Robledo R, Melis P, Schillinger E, Casciano I, Balazs I, Rinaldi A, Siniscalco M, Filippi G
Istituto di Genetica Molecolare del CNR, Trieste, Italy.
Am J Med Genet. 1995 Nov 6;59(2):143-8. doi: 10.1002/ajmg.1320590205.

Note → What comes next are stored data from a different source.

-- pv_equiv track=rewrite | github.com/0xf07ce/ventty | tools/gen_font_atlas.py | default_cols
-- ===== SOURCE A (Python) =====
-- def default_cols(codepoints: list[int], range_arg: str) -> int:
--     """Pick a sensible column count for the atlas grid."""
--     count = len(codepoints)
--     if range_arg == "cp437":
--         return 32   # 256 / 32 = 8 rows — classic layout
--     if range_arg == "ascii":
--         return 16
--     if range_arg == "hangul":
--         return 128  # 11172 / 128 ≈ 88 rows
--     # Generic: aim for a roughly square-ish atlas capped at a power of two
--     cols = 1
--     while cols * cols < count:
--         cols *= 2
--     return min(cols, 256)
-- ===== SOURCE B (Python) =====
-- def default_cols(codepoints: list[int], range_arg: str) -> int:
--     """Pick a sensible column count for the atlas grid."""
--     if range_arg == "cp437":
--         return 32
--     if range_arg == "ascii":
--         return 16
--     if range_arg == "hangul":
--         return 128
--     count = len(codepoints)
--     # smallest power of two whose square covers count: 2**ceil(log4(count))
--     k = ((count - 1).bit_length() + 1) // 2 if count > 1 else 0
--     return min(1 << k, 256)
-- ===== Notes on version B (the rewrite author's own statement) =====
-- stated objective: alternative
-- what changed: Replaces the doubling while-loop with a closed-form bit-length computation: the answer is 2**ceil(log4(count)) obtained from (count-1).bit_length(), then capped at 256.
import Mathlib
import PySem

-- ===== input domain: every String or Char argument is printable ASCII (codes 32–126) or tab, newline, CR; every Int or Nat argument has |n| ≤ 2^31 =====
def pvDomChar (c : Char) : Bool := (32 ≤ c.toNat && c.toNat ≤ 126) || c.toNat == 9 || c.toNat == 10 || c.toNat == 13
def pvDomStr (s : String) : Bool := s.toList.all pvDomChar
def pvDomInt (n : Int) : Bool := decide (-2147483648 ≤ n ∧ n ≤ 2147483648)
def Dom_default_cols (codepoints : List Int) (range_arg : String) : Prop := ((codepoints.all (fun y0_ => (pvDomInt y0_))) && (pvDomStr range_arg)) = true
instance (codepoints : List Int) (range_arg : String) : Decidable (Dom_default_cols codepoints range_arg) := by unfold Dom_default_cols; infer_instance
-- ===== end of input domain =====

-- B replaces A's doubling while-loop by a closed-form bit-length computation of the
-- smallest power of two whose square covers count (alternative decomposition, same cost class).

-- ===== PORT A =====
-- A's `while cols*cols < count: cols *= 2` as fuel recursion; fuel = count always suffices
-- (proved below), so this is a faithful step-for-step port of the loop.
def pvLoopA : Nat → Nat → Nat → Nat
  | 0, _, cols => cols
  | fuel+1, count, cols => if cols * cols < count then pvLoopA fuel count (cols * 2) else cols

def default_cols (codepoints : List Int) (range_arg : String) : Int :=
  let count := codepoints.length
  if range_arg == "cp437" then 32
  else if range_arg == "ascii" then 16
  else if range_arg == "hangul" then 128
  else ((min (pvLoopA count count 1) 256 : Nat) : Int)

-- ===== PORT B =====
-- Source B: k = ((count-1).bit_length() + 1) // 2 if count > 1 else 0; min(1 << k, 256).
-- Python n.bit_length() on n ≥ 0 is Nat.size; 1 << k is 2^k.
def default_cols_alt (codepoints : List Int) (range_arg : String) : Int :=
  if range_arg == "cp437" then 32
  else if range_arg == "ascii" then 16
  else if range_arg == "hangul" then 128
  else
    let count := codepoints.length
    let k := if 1 < count then (Nat.size (count - 1) + 1) / 2 else 0
    ((min (2 ^ k) 256 : Nat) : Int)

-- ===== PRECONDITION & SPEC =====
def Spec_default_cols (codepoints : List Int) (range_arg : String) (out : Int) : Prop := out = default_cols_alt codepoints range_arg
instance (codepoints : List Int) (range_arg : String) (out : Int) : Decidable (Spec_default_cols codepoints range_arg out) := by unfold Spec_default_cols; infer_instance

-- ===== CLAIM (what is proved, stated in full; the proofs are below) =====
def Claim_equal_default_cols : Prop := ∀ (codepoints : List Int) (range_arg : String), Dom_default_cols codepoints range_arg → Spec_default_cols codepoints range_arg (default_cols codepoints range_arg)

-- ===== LEMMAS AND PROOFS =====

-- The loop, given enough fuel, lands on cols·2^t with (cols·2^t)² ≥ count, minimally so.
theorem pvLoopA_spec : ∀ (fuel count cols : Nat), 0 < cols →
    count ≤ (cols * 2 ^ fuel) * (cols * 2 ^ fuel) →
    ∃ t, pvLoopA fuel count cols = cols * 2 ^ t ∧
      count ≤ (cols * 2 ^ t) * (cols * 2 ^ t) ∧
      (t = 0 ∨ (cols * 2 ^ (t - 1)) * (cols * 2 ^ (t - 1)) < count) := by
  intro fuel
  induction fuel with
  | zero =>
    intro count cols hc h
    exact ⟨0, by simp [pvLoopA], by simpa using h, Or.inl rfl⟩
  | succ fuel ih =>
    intro count cols hc h
    by_cases hlt : cols * cols < count
    · have h' : count ≤ ((cols * 2) * 2 ^ fuel) * ((cols * 2) * 2 ^ fuel) := by
        have : cols * 2 ^ (fuel + 1) = (cols * 2) * 2 ^ fuel := by ring
        rwa [this] at h
      obtain ⟨t', e, h2, h3⟩ := ih count (cols * 2) (by omega) h'
      refine ⟨t' + 1, ?_, ?_, Or.inr ?_⟩
      · have : pvLoopA (fuel + 1) count cols = pvLoopA fuel count (cols * 2) := by
          simp [pvLoopA, hlt]
        rw [this, e]; ring
      · have : (cols * 2) * 2 ^ t' = cols * 2 ^ (t' + 1) := by ring
        rwa [this] at h2
      · simp only [Nat.add_sub_cancel]
        rcases Nat.eq_zero_or_pos t' with h0 | h0
        · subst h0; simpa using hlt
        · obtain ⟨u, rfl⟩ : ∃ u, t' = u + 1 := ⟨t' - 1, by omega⟩
          rcases h3 with h3 | h3
          · omega
          · simp only [Nat.add_sub_cancel] at h3
            have e2 : cols * 2 * 2 ^ u = cols * 2 ^ (u + 1) := by rw [pow_succ]; ring
            rwa [e2] at h3
    · exact ⟨0, by simp [pvLoopA, hlt], by simpa using Nat.le_of_not_lt hlt, Or.inl rfl⟩

-- Any two minimal exponents coincide.
theorem pvExp_uniq_half (n t t' : Nat) (hlt : t < t')
    (h1 : n ≤ 2 ^ t * 2 ^ t)
    (h4 : t' = 0 ∨ 2 ^ (t' - 1) * 2 ^ (t' - 1) < n) : False := by
  rcases h4 with h4 | h4
  · omega
  · have hle : 2 ^ t ≤ 2 ^ (t' - 1) := Nat.pow_le_pow_right (by norm_num) (by omega)
    have := Nat.mul_le_mul hle hle
    omega

theorem pvExp_uniq (n t t' : Nat)
    (h1 : n ≤ 2 ^ t * 2 ^ t) (h2 : t = 0 ∨ 2 ^ (t - 1) * 2 ^ (t - 1) < n)
    (h3 : n ≤ 2 ^ t' * 2 ^ t') (h4 : t' = 0 ∨ 2 ^ (t' - 1) * 2 ^ (t' - 1) < n) : t = t' := by
  rcases lt_trichotomy t t' with h | h | h
  · exact absurd (pvExp_uniq_half n t t' h h1 h4) (fun x => x)
  · exact h
  · exact absurd (pvExp_uniq_half n t' t h h3 h2) (fun x => x)

-- B's exponent satisfies the same minimality properties.
theorem pvKB_props (n : Nat) :
    n ≤ 2 ^ (if 1 < n then (Nat.size (n - 1) + 1) / 2 else 0) * 2 ^ (if 1 < n then (Nat.size (n - 1) + 1) / 2 else 0) ∧
    ((if 1 < n then (Nat.size (n - 1) + 1) / 2 else 0) = 0 ∨
      2 ^ ((if 1 < n then (Nat.size (n - 1) + 1) / 2 else 0) - 1) * 2 ^ ((if 1 < n then (Nat.size (n - 1) + 1) / 2 else 0) - 1) < n) := by
  by_cases hn : 1 < n
  · simp only [if_pos hn]
    set s := Nat.size (n - 1) with hs
    have hlt : n - 1 < 2 ^ s := Nat.lt_size_self (n - 1)
    have hs1 : 1 ≤ s := by
      have : 0 < Nat.size (n - 1) := Nat.lt_size.mpr (by simpa using Nat.one_le_iff_ne_zero.mpr (by omega))
      omega
    set k := (s + 1) / 2 with hk
    have hk1 : 1 ≤ k := by omega
    have h2k : s ≤ k + k := by omega
    have h2k' : (k - 1) + (k - 1) ≤ s - 1 := by omega
    constructor
    · have : 2 ^ s ≤ 2 ^ (k + k) := Nat.pow_le_pow_right (by norm_num) h2k
      calc n ≤ 2 ^ s := by omega
        _ ≤ 2 ^ (k + k) := this
        _ = 2 ^ k * 2 ^ k := by rw [pow_add]
    · refine Or.inr ?_
      have hsz : ¬ (n - 1 < 2 ^ (s - 1)) := by
        intro hcon
        have := Nat.size_le.mpr hcon
        omega
      have h1 : 2 ^ ((k - 1) + (k - 1)) ≤ 2 ^ (s - 1) := Nat.pow_le_pow_right (by norm_num) h2k'
      have : 2 ^ (k - 1) * 2 ^ (k - 1) = 2 ^ ((k - 1) + (k - 1)) := by rw [pow_add]
      omega
  · simp only [if_neg hn]
    exact ⟨by simpa using Nat.le_of_not_lt hn, by simp⟩

theorem pvLoop_closed (n : Nat) :
    pvLoopA n n 1 = 2 ^ (if 1 < n then (Nat.size (n - 1) + 1) / 2 else 0) := by
  have hfuel : n ≤ (1 * 2 ^ n) * (1 * 2 ^ n) := by
    have h1 : n < 2 ^ n := Nat.lt_two_pow_self
    have h2 : 1 ≤ 2 ^ n := Nat.one_le_two_pow
    calc n ≤ 2 ^ n := le_of_lt h1
      _ = 1 * 2 ^ n := (one_mul _).symm
      _ ≤ (1 * 2 ^ n) * (1 * 2 ^ n) := Nat.le_mul_of_pos_left _ (by omega)
  obtain ⟨t, e, h2, h3⟩ := pvLoopA_spec n n 1 (by omega) hfuel
  simp only [one_mul] at e h2 h3
  obtain ⟨b1, b2⟩ := pvKB_props n
  rw [e]
  exact congrArg (2 ^ ·) (pvExp_uniq n t _ h2 h3 b1 b2)

-- ===== VERDICT (by name: the statement is the Claim_ definition above) =====
theorem default_cols_spec : Claim_equal_default_cols := by
  intro codepoints range_arg _
  unfold Spec_default_cols default_cols default_cols_alt
  by_cases h1 : range_arg == "cp437" <;> simp only [h1, Bool.false_eq_true, if_false, if_true]
  by_cases h2 : range_arg == "ascii" <;> simp only [h2, Bool.false_eq_true, if_false, if_true]
  by_cases h3 : range_arg == "hangul" <;> simp only [h3, Bool.false_eq_true, if_false, if_true]
  rw [pvLoop_closed]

We report on a Sardinian pedigree with congenital ichthyosis associated with normal levels of steroid sulfatase and a normal molecular pattern, as detectable with a cDNA probe for the steroid sulfatase (STS) gene. Though the pattern of transmission of the disease is consistent with X-linked recessive inheritance, this form of ichthyosis was found to segregate independently of genetic polymorphisms detected by probes of the region Xp22.3, where the STS locus has been mapped. The search for close genetic linkages with other polymorphic markers scattered along the entire X chromosome has so far been fruitless. For the time being, the main conclusion derived from these data is that STS deficiency is not a sine qua non for X-linked ichthyosis which may also result from a mutational event at an X-chromosomal site genetically unlinked to the STS locus.
我们报告了一个撒丁岛的家系,该家系患有先天性鱼鳞病,其类固醇硫酸酯酶水平正常且分子模式正常,这可通过类固醇硫酸酯酶(STS)基因的cDNA探针检测到。尽管该疾病的遗传模式与X连锁隐性遗传一致,但发现这种鱼鳞病形式与位于Xp22.3区域(STS基因座已定位在此处)的探针检测到的遗传多态性独立分离。迄今为止,在整个X染色体上寻找与其他多态性标记的紧密遗传连锁一直没有结果。目前,从这些数据得出的主要结论是,STS缺乏并非X连锁鱼鳞病的必要条件,X连锁鱼鳞病也可能由与STS基因座在遗传上不连锁的X染色体位点的突变事件引起。